Dataset entries =>
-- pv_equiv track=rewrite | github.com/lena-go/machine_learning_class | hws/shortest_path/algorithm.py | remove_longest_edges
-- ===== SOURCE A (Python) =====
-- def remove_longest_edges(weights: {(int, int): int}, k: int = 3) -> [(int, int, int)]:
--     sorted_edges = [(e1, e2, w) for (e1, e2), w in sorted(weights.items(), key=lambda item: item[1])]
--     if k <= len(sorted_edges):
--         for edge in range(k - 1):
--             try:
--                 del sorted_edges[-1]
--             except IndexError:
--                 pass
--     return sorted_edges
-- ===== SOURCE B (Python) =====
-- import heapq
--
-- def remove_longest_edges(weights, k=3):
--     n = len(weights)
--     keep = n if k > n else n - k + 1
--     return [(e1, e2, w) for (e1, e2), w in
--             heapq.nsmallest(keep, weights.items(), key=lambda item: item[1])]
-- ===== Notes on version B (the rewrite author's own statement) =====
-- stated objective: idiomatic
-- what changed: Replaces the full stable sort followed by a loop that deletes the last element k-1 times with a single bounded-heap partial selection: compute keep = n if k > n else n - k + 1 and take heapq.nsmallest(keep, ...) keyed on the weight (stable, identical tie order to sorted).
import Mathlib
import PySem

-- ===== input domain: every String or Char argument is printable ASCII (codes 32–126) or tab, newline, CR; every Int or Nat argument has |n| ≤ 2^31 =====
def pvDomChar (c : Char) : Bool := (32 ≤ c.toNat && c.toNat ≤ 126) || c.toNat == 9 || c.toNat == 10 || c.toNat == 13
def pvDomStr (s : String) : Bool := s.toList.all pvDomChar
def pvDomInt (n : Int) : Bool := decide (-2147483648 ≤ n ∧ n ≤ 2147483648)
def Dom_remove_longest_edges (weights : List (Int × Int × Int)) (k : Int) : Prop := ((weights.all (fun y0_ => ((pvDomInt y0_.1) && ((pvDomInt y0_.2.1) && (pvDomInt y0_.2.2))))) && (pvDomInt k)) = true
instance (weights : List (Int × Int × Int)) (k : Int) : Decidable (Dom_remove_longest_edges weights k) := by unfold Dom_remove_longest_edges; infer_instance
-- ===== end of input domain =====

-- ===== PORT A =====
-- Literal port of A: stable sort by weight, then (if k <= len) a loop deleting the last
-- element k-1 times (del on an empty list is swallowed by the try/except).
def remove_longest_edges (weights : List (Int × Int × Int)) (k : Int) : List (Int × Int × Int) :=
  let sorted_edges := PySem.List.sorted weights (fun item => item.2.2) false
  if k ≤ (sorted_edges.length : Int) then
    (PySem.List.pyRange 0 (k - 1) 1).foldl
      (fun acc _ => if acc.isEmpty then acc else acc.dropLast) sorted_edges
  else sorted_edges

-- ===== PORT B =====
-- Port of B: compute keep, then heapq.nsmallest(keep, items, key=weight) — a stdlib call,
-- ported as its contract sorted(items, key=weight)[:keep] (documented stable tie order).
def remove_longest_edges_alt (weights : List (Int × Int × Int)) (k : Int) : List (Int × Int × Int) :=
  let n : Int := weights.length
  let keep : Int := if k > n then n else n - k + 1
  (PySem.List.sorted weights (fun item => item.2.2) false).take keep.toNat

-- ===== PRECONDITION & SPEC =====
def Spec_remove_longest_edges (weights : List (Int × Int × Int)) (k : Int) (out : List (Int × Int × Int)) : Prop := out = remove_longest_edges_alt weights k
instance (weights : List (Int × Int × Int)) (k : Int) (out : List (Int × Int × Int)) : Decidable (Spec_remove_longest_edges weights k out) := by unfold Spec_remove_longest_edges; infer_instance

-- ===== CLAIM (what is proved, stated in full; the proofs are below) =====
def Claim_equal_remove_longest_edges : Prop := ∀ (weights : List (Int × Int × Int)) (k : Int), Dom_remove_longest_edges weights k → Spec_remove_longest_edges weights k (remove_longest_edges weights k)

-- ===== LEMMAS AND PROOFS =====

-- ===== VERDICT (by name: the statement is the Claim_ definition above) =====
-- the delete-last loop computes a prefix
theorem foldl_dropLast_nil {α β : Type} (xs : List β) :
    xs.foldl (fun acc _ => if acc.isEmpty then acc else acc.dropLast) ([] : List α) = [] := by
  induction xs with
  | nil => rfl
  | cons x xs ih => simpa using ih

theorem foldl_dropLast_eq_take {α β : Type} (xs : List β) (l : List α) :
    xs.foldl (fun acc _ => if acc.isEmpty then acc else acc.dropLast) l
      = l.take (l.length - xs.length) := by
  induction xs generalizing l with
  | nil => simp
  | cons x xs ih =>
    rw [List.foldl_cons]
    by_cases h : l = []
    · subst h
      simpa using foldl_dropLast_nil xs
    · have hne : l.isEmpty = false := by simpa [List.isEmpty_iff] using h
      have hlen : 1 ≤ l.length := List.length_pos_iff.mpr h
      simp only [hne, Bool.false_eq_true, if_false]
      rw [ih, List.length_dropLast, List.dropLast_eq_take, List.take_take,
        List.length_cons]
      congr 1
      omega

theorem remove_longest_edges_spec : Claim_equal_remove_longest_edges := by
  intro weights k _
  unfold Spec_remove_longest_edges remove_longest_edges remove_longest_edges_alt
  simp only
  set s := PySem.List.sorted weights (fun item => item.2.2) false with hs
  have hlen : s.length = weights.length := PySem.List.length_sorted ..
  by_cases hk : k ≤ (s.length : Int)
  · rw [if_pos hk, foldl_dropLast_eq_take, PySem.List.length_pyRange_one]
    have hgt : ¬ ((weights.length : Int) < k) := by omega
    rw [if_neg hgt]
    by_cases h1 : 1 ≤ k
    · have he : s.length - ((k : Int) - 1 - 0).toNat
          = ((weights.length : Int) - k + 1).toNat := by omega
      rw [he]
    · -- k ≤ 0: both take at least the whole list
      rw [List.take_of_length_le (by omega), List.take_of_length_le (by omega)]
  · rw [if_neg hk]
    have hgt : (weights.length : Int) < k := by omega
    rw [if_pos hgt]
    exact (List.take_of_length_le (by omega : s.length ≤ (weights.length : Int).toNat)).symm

--

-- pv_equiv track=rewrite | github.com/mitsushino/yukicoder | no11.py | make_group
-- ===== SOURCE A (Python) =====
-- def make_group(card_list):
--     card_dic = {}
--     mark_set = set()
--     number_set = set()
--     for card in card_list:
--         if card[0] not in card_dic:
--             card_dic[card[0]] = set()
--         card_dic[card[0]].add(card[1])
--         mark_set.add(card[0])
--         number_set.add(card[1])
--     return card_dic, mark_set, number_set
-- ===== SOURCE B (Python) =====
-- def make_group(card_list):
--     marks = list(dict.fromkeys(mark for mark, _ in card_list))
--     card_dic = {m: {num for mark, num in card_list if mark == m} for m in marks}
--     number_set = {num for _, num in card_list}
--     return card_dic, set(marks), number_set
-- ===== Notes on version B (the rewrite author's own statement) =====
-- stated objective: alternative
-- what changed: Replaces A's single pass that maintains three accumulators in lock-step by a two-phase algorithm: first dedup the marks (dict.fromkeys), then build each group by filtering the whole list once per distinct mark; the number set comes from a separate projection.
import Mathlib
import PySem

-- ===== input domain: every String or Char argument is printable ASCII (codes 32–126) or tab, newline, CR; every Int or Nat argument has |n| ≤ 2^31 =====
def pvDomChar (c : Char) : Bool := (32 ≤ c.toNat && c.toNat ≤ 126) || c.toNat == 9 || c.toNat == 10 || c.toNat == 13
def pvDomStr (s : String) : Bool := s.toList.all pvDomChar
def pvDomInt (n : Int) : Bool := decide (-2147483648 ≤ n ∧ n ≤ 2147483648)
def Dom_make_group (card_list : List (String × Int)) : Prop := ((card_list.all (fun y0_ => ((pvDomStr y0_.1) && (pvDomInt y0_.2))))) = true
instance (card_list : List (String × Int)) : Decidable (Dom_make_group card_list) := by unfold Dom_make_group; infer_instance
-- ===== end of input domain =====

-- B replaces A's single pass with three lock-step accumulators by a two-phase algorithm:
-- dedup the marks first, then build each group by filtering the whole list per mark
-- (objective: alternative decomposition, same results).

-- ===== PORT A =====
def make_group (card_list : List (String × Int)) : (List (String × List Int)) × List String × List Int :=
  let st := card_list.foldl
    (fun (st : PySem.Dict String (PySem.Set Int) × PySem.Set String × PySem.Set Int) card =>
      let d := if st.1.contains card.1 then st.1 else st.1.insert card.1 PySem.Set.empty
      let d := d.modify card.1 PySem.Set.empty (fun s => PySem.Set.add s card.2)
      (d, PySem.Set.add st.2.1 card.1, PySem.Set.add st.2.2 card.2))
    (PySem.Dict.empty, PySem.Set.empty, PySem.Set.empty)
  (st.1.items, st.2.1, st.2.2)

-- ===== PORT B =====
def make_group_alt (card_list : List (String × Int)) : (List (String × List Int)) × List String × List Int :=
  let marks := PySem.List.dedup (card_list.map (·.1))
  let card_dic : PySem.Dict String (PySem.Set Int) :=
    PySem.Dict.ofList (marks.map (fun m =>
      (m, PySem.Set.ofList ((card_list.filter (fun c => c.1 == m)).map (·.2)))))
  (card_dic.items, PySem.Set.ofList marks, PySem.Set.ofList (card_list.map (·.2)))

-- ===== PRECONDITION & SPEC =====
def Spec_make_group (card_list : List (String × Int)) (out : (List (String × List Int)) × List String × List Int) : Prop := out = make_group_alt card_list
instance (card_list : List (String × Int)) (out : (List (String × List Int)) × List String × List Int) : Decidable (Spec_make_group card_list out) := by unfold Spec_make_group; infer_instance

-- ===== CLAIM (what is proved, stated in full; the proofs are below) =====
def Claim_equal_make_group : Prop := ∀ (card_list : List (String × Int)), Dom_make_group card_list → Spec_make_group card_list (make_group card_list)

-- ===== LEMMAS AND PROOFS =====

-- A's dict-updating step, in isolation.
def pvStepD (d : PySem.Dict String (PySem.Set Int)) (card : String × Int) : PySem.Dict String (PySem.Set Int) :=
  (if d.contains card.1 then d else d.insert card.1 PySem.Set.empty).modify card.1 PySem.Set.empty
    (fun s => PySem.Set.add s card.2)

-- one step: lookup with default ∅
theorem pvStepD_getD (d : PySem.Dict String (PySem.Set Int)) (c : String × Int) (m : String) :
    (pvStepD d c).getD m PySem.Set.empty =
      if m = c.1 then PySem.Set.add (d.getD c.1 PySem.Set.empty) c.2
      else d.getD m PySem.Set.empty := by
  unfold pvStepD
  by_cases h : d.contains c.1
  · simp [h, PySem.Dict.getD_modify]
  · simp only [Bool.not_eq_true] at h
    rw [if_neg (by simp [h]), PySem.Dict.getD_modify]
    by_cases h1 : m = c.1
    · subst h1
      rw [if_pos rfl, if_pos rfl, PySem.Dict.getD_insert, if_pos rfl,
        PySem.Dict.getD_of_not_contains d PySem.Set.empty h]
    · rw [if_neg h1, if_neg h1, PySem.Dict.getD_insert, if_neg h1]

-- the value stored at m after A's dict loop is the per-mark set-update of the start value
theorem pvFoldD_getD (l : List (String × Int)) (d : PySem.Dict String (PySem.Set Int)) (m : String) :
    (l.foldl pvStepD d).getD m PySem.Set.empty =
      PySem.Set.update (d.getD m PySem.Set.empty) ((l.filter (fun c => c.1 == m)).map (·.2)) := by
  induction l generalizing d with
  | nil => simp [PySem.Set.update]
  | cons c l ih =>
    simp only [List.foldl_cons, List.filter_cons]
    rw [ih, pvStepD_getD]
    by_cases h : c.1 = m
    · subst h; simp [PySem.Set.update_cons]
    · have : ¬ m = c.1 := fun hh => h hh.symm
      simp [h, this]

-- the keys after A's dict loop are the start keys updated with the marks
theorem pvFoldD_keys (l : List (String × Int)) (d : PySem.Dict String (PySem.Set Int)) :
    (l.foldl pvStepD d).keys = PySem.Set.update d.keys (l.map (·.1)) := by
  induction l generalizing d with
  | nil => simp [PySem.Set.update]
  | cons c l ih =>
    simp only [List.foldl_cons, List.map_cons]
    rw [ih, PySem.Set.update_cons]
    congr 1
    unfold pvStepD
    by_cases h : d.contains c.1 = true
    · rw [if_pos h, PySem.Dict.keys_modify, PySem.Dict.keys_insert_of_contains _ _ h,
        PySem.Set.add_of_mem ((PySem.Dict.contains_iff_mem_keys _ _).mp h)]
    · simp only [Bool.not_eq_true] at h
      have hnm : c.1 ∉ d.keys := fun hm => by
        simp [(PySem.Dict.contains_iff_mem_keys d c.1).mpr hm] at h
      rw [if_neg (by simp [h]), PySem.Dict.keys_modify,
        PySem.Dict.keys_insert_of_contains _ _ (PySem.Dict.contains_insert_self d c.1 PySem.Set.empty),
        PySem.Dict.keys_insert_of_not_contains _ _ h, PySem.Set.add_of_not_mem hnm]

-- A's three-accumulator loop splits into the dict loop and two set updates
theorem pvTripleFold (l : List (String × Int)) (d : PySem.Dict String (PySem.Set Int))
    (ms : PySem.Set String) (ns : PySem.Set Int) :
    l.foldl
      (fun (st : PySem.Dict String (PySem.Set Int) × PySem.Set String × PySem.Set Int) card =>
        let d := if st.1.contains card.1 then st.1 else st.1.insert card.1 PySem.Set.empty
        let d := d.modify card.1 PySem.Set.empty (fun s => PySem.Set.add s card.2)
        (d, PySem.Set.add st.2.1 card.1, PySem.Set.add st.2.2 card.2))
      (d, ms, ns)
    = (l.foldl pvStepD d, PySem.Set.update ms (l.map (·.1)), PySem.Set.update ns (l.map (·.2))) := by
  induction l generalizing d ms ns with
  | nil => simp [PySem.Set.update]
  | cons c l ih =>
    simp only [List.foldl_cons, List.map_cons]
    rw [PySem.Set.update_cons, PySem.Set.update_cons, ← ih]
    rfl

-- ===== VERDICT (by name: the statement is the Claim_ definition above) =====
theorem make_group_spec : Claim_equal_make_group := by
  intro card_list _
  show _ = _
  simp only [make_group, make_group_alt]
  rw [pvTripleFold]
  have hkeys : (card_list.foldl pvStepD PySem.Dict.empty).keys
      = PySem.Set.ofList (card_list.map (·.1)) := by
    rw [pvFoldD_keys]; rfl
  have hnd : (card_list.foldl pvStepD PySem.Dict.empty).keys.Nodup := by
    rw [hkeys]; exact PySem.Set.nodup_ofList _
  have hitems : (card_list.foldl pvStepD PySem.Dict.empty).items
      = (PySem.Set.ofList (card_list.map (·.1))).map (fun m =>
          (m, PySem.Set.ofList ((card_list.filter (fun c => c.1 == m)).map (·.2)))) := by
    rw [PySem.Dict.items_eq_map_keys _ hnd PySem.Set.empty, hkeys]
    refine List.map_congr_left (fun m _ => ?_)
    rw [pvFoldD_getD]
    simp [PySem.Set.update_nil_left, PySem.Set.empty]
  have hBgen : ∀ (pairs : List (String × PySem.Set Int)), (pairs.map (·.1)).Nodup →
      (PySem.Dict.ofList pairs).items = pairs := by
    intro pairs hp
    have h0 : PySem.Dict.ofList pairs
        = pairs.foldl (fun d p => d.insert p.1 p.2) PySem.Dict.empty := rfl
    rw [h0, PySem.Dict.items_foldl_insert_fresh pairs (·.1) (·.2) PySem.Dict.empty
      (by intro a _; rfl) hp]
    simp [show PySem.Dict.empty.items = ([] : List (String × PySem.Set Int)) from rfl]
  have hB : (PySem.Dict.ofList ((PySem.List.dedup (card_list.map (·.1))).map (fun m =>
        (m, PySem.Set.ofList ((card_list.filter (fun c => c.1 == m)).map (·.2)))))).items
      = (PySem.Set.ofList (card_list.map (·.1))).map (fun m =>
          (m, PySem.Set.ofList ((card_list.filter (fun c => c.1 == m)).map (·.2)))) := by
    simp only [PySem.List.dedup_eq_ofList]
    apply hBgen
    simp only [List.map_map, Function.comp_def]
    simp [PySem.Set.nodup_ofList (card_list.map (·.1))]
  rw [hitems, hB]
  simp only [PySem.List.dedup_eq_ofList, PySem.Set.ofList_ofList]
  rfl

Assignment =>
Filter the entries down to the lines holding the string "track". Copy each of those lines.

Expected output =>
-- pv_equiv track=rewrite | github.com/lena-go/machine_learning_class | hws/shortest_path/algorithm.py | remove_longest_edges
-- pv_equiv track=rewrite | github.com/mitsushino/yukicoder | no11.py | make_group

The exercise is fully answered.